由于统计量是随机变量的函数,故统计量也是随机变量。设总体\(X\)的期望\(\E(X) = \mu\),方差\(\Var(X) = \sigma^2\),关于统计量有如下定理: \[ \begin{gather} & \E(\bar X) = \mu, \Var(\bar X) = \frac{\sigma^2}{n} \\ \notag \\ & \E(S^2) = \sigma^2, \E(S_n^2) = \frac{n-1}{n} \sigma^2 \\ \notag \\ & \bar X \stackrel{P}{\to} \mu, S^2 \stackrel{P}{\to} \sigma^2, S_n^2 \stackrel{P}{\to} \sigma^2 \end{gather} \] 有关证明如下: \[ \begin{gather} \E(\bar X) = \E (\frac{1}{n} \sum_{i=1}^n X_i) = \frac{1}{n} \sum_{i=1}^n \E(X_i) = \mu \\ \Var(\bar X) = \Var(\frac{1}{n} \sum_{i=1}^n X_i) = \frac{1}{n^2} \sum_{i=1}^n \Var(X_i) = \frac{\sigma^2}{n} \end{gather} \]

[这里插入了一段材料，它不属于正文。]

-- pv_equiv track=rewrite | github.com/TabeaSonnenschein/Spatial-Agent-based-Modeling-of-Urban-Health-Interventions | NLP Knowledge Extraction and Synthesis/temp/RelationInference.py | divide_words_by_split_proposition
-- ===== SOURCE A (Python) =====
-- def divide_words_by_split_proposition(split_prepos, word_indices):
--     nested_list = []
--     indx = -1
--     for prepos in split_prepos:
--         nested_list.append([i for i, v in enumerate(word_indices) if prepos > v > indx])
--         indx = prepos
--     nested_list.append([i for i, v in enumerate(word_indices) if indx < v])
--     return nested_list
-- ===== SOURCE B (Python) =====
-- def divide_words_by_split_proposition(split_prepos, word_indices):
--     # Column-wise single pass: precompute each bin's (low, high) bounds once,
--     # then walk word_indices once, dropping each position into every bin whose
--     # open interval contains its value.
--     bounds = list(zip([-1] + split_prepos, split_prepos + [None]))
--     bins = [[] for _ in bounds]
--     for i, v in enumerate(word_indices):
--         for b, (lo, hi) in zip(bins, bounds):
--             if lo < v and (hi is None or v < hi):
--                 b.append(i)
--     return bins
-- ===== Notes on version B (the rewrite author's own statement) =====
-- stated objective: alternative
-- what changed: B precomputes each bin's (low, high) bounds once and makes a single transposed pass over word_indices, appending each position to every bin whose open interval contains its value, instead of A's separate full scan of word_indices per preposition with a running lower bound.
import Mathlib
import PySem

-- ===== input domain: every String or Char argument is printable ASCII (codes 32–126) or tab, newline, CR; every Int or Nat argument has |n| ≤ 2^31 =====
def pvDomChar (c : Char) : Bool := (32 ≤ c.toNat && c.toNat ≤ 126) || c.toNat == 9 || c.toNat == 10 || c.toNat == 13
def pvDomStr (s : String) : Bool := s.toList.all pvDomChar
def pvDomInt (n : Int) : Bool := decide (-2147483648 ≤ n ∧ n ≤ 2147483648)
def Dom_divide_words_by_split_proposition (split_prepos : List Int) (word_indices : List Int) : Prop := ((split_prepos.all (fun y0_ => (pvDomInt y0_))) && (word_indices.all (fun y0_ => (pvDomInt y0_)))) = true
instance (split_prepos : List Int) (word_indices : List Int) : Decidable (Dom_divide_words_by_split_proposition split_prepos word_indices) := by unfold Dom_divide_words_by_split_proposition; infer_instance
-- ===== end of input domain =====

-- B changes the traversal: one pass over word_indices dropping each position into every
-- precomputed (low, high) bin, instead of A's one full scan of word_indices per preposition
-- (objective: alternative; same asymptotic cost, order of the result proved unchanged).

-- ===== PORT A =====
-- loop body of A: append the bin for 'prepos' (scan of enumerate(word_indices)), indx := prepos
def pvStepA (word_indices : List Int) (st : List (List Int) × Int) (prepos : Int) : List (List Int) × Int :=
  (st.1 ++ [((PySem.List.enumerate word_indices).filter
      (fun iv => decide (prepos > iv.2 ∧ iv.2 > st.2))).map (·.1)],
   prepos)

def divide_words_by_split_proposition (split_prepos : List Int) (word_indices : List Int) : List (List Int) :=
  -- nested_list = []; indx = -1; for prepos in split_prepos: …; append the final bin
  let st := split_prepos.foldl (pvStepA word_indices) ([], -1)
  st.1 ++ [((PySem.List.enumerate word_indices).filter (fun iv => decide (st.2 < iv.2))).map (·.1)]

-- ===== PORT B =====
-- 'lo < v and (hi is None or v < hi)'
def pvCond (p : Int × Option Int) (v : Int) : Bool :=
  p.1 < v && (match p.2 with | none => true | some h => v < h)

def divide_words_by_split_proposition_alt (split_prepos : List Int) (word_indices : List Int) : List (List Int) :=
  -- bounds = list(zip([-1] + split_prepos, split_prepos + [None]))
  let bounds : List (Int × Option Int) := List.zip ((-1) :: split_prepos) (split_prepos.map some ++ [none])
  -- bins = [[] for _ in bounds]
  let bins : List (List Int) := bounds.map (fun _ => [])
  -- for i, v in enumerate(word_indices): for b, (lo, hi) in zip(bins, bounds): if …: b.append(i)
  (PySem.List.enumerate word_indices).foldl
    (fun bins iv =>
      List.zipWith (fun (b : List Int) p => if pvCond p iv.2 then b ++ [iv.1] else b) bins bounds)
    bins

-- ===== PRECONDITION & SPEC =====
def Spec_divide_words_by_split_proposition (split_prepos : List Int) (word_indices : List Int) (out : List (List Int)) : Prop := out = divide_words_by_split_proposition_alt split_prepos word_indices
instance (split_prepos : List Int) (word_indices : List Int) (out : List (List Int)) : Decidable (Spec_divide_words_by_split_proposition split_prepos word_indices out) := by unfold Spec_divide_words_by_split_proposition; infer_instance

-- ===== CLAIM (what is proved, stated in full; the proofs are below) =====
def Claim_equal_divide_words_by_split_proposition : Prop := ∀ (split_prepos : List Int) (word_indices : List Int), Dom_divide_words_by_split_proposition split_prepos word_indices → Spec_divide_words_by_split_proposition split_prepos word_indices (divide_words_by_split_proposition split_prepos word_indices)

-- ===== LEMMAS AND PROOFS =====

-- the contents of the bin with bounds p, as a filter of the enumerated word list
def pvFilt (word_indices : List Int) (p : Int × Option Int) : List Int :=
  ((PySem.List.enumerate word_indices).filter (fun iv => pvCond p iv.2)).map (·.1)

-- two zipWiths against the same right list fuse
lemma zipWith_zipWith_same {α β γ δ : Type} (f : γ → β → δ) (g : α → β → γ) :
    ∀ (l : List α) (r : List β),
      List.zipWith f (List.zipWith g l r) r = List.zipWith (fun a b => f (g a b) b) l r := by
  intro l
  induction l with
  | nil => intro r; simp
  | cons a l ih =>
    intro r
    cases r with
    | nil => simp
    | cons b r => simp [ih]

-- zipWith that keeps the left entry is the identity (for equal lengths)
lemma zipWith_id_left {α : Type} :
    ∀ (bins : List (List Int)) (bounds : List α), bins.length = bounds.length →
      List.zipWith (fun b (_ : α) => b) bins bounds = bins := by
  intro bins
  induction bins with
  | nil => intro bounds _; simp
  | cons b bins ih =>
    intro bounds h
    cases bounds with
    | nil => simp at h
    | cons p bounds =>
      simp only [List.length_cons, Nat.add_right_cancel_iff] at h
      simp [ih bounds h]

-- characterisation of B's fold: each bin accumulates the filter of the remaining words
lemma foldB_char (bounds : List (Int × Option Int)) :
    ∀ (ws : List (Int × Int)) (bins : List (List Int)), bins.length = bounds.length →
      ws.foldl (fun bins iv =>
          List.zipWith (fun (b : List Int) p => if pvCond p iv.2 then b ++ [iv.1] else b) bins bounds)
        bins
      = List.zipWith (fun b p => b ++ ((ws.filter (fun iv => pvCond p iv.2)).map (·.1))) bins bounds := by
  intro ws
  induction ws with
  | nil =>
    intro bins h
    simp only [List.foldl_nil, List.filter_nil, List.map_nil, List.append_nil]
    exact (zipWith_id_left bins bounds h).symm
  | cons w ws ih =>
    intro bins h
    have hlen : (List.zipWith (fun (b : List Int) p => if pvCond p w.2 then b ++ [w.1] else b) bins bounds).length = bounds.length := by
      simp [List.length_zipWith, h]
    simp only [List.foldl_cons, ih _ hlen, zipWith_zipWith_same]
    congr 1
    funext b p
    by_cases hc : pvCond p w.2 = true <;> simp [hc]

-- B equals the map of per-bin filters over the bounds
lemma B_eq_map (split_prepos word_indices : List Int) :
    divide_words_by_split_proposition_alt split_prepos word_indices
      = (List.zip ((-1) :: split_prepos) (split_prepos.map some ++ [none])).map
          (pvFilt word_indices) := by
  unfold divide_words_by_split_proposition_alt
  have h := foldB_char (List.zip ((-1) :: split_prepos) (split_prepos.map some ++ [none]))
      (PySem.List.enumerate word_indices)
      ((List.zip ((-1) :: split_prepos) (split_prepos.map some ++ [none])).map (fun _ => []))
      (by simp)
  simp only [h]
  generalize (List.zip ((-1) :: split_prepos) (split_prepos.map some ++ [none])) = bounds
  induction bounds with
  | nil => simp
  | cons p bounds ih =>
    simp only [List.map_cons, List.zipWith_cons_cons, ih]
    simp [pvFilt]

-- the two last-bin predicates agree
lemma filt_last (word_indices : List Int) (indx : Int) :
    ((PySem.List.enumerate word_indices).filter (fun iv => decide (indx < iv.2))).map (·.1)
      = pvFilt word_indices (indx, none) := by
  unfold pvFilt
  congr 1
  apply List.filter_congr
  intro iv _
  simp [pvCond]

-- characterisation of A's fold, for any accumulator and current lower bound
lemma foldA_char (word_indices : List Int) :
    ∀ (sp : List Int) (acc : List (List Int)) (indx : Int),
      (sp.foldl (pvStepA word_indices) (acc, indx)).1
        ++ [pvFilt word_indices ((sp.foldl (pvStepA word_indices) (acc, indx)).2, none)]
      = acc ++ (List.zip (indx :: sp) (sp.map some ++ [none])).map (pvFilt word_indices) := by
  intro sp
  induction sp with
  | nil =>
    intro acc indx
    simp
  | cons p sp ih =>
    intro acc indx
    simp only [List.foldl_cons, pvStepA]
    rw [ih]
    simp [List.zip_cons_cons, pvFilt, pvCond, Bool.and_comm]

-- ===== VERDICT (by name: the statement is the Claim_ definition above) =====
theorem divide_words_by_split_proposition_spec : Claim_equal_divide_words_by_split_proposition := by
  intro split_prepos word_indices _
  unfold Spec_divide_words_by_split_proposition
  rw [B_eq_map]
  show (split_prepos.foldl (pvStepA word_indices) ([], -1)).1
      ++ [((PySem.List.enumerate word_indices).filter
          (fun iv => decide ((split_prepos.foldl (pvStepA word_indices) ([], -1)).2 < iv.2))).map (·.1)]
    = _
  rw [filt_last]
  exact foldA_char word_indices split_prepos [] (-1)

\[ \begin{gather} \begin{aligned}[t] \E(S^2) &= \E [\frac{1}{n-1} (\sum_{i=1}^n X_i^2 - n \bar X^2)] \\ &= \frac{1}{n-1} \big( \sum_{i=1}^n \E (X_i^2 ) - n \E(\bar X^2) \big) \\ &\Downarrow_ {\E(X_i^2) = \Var(X_i) + \E^2(X_i) = \sigma^2 + \mu^2, \E(\bar X^2) = \Var(\bar X) + \E^2(\bar X) = \frac{\sigma^2}{n} + \mu^2} \\ &= \frac{1}{n-1} \big( \sum_{i=1}^n (\sigma^2 + \mu^2) - n (\frac{\sigma^2}{n} + \mu^2) \big) \\ &= \sigma^2 \end{aligned} \begin{aligned}[t] \E(S_n^2) &= \E [\frac{n-1}{n} \frac{1}{n-1} (\sum_{i=1}^n X_i^2 - n \bar X^2)] \\ &= \frac{n-1}{n} \E [\frac{1}{n-1} (\sum_{i=1}^n X_i^2 - n \bar X^2)] \\ &= \frac{n-1}{n} \sigma^2 \end{aligned} \end{gather} \]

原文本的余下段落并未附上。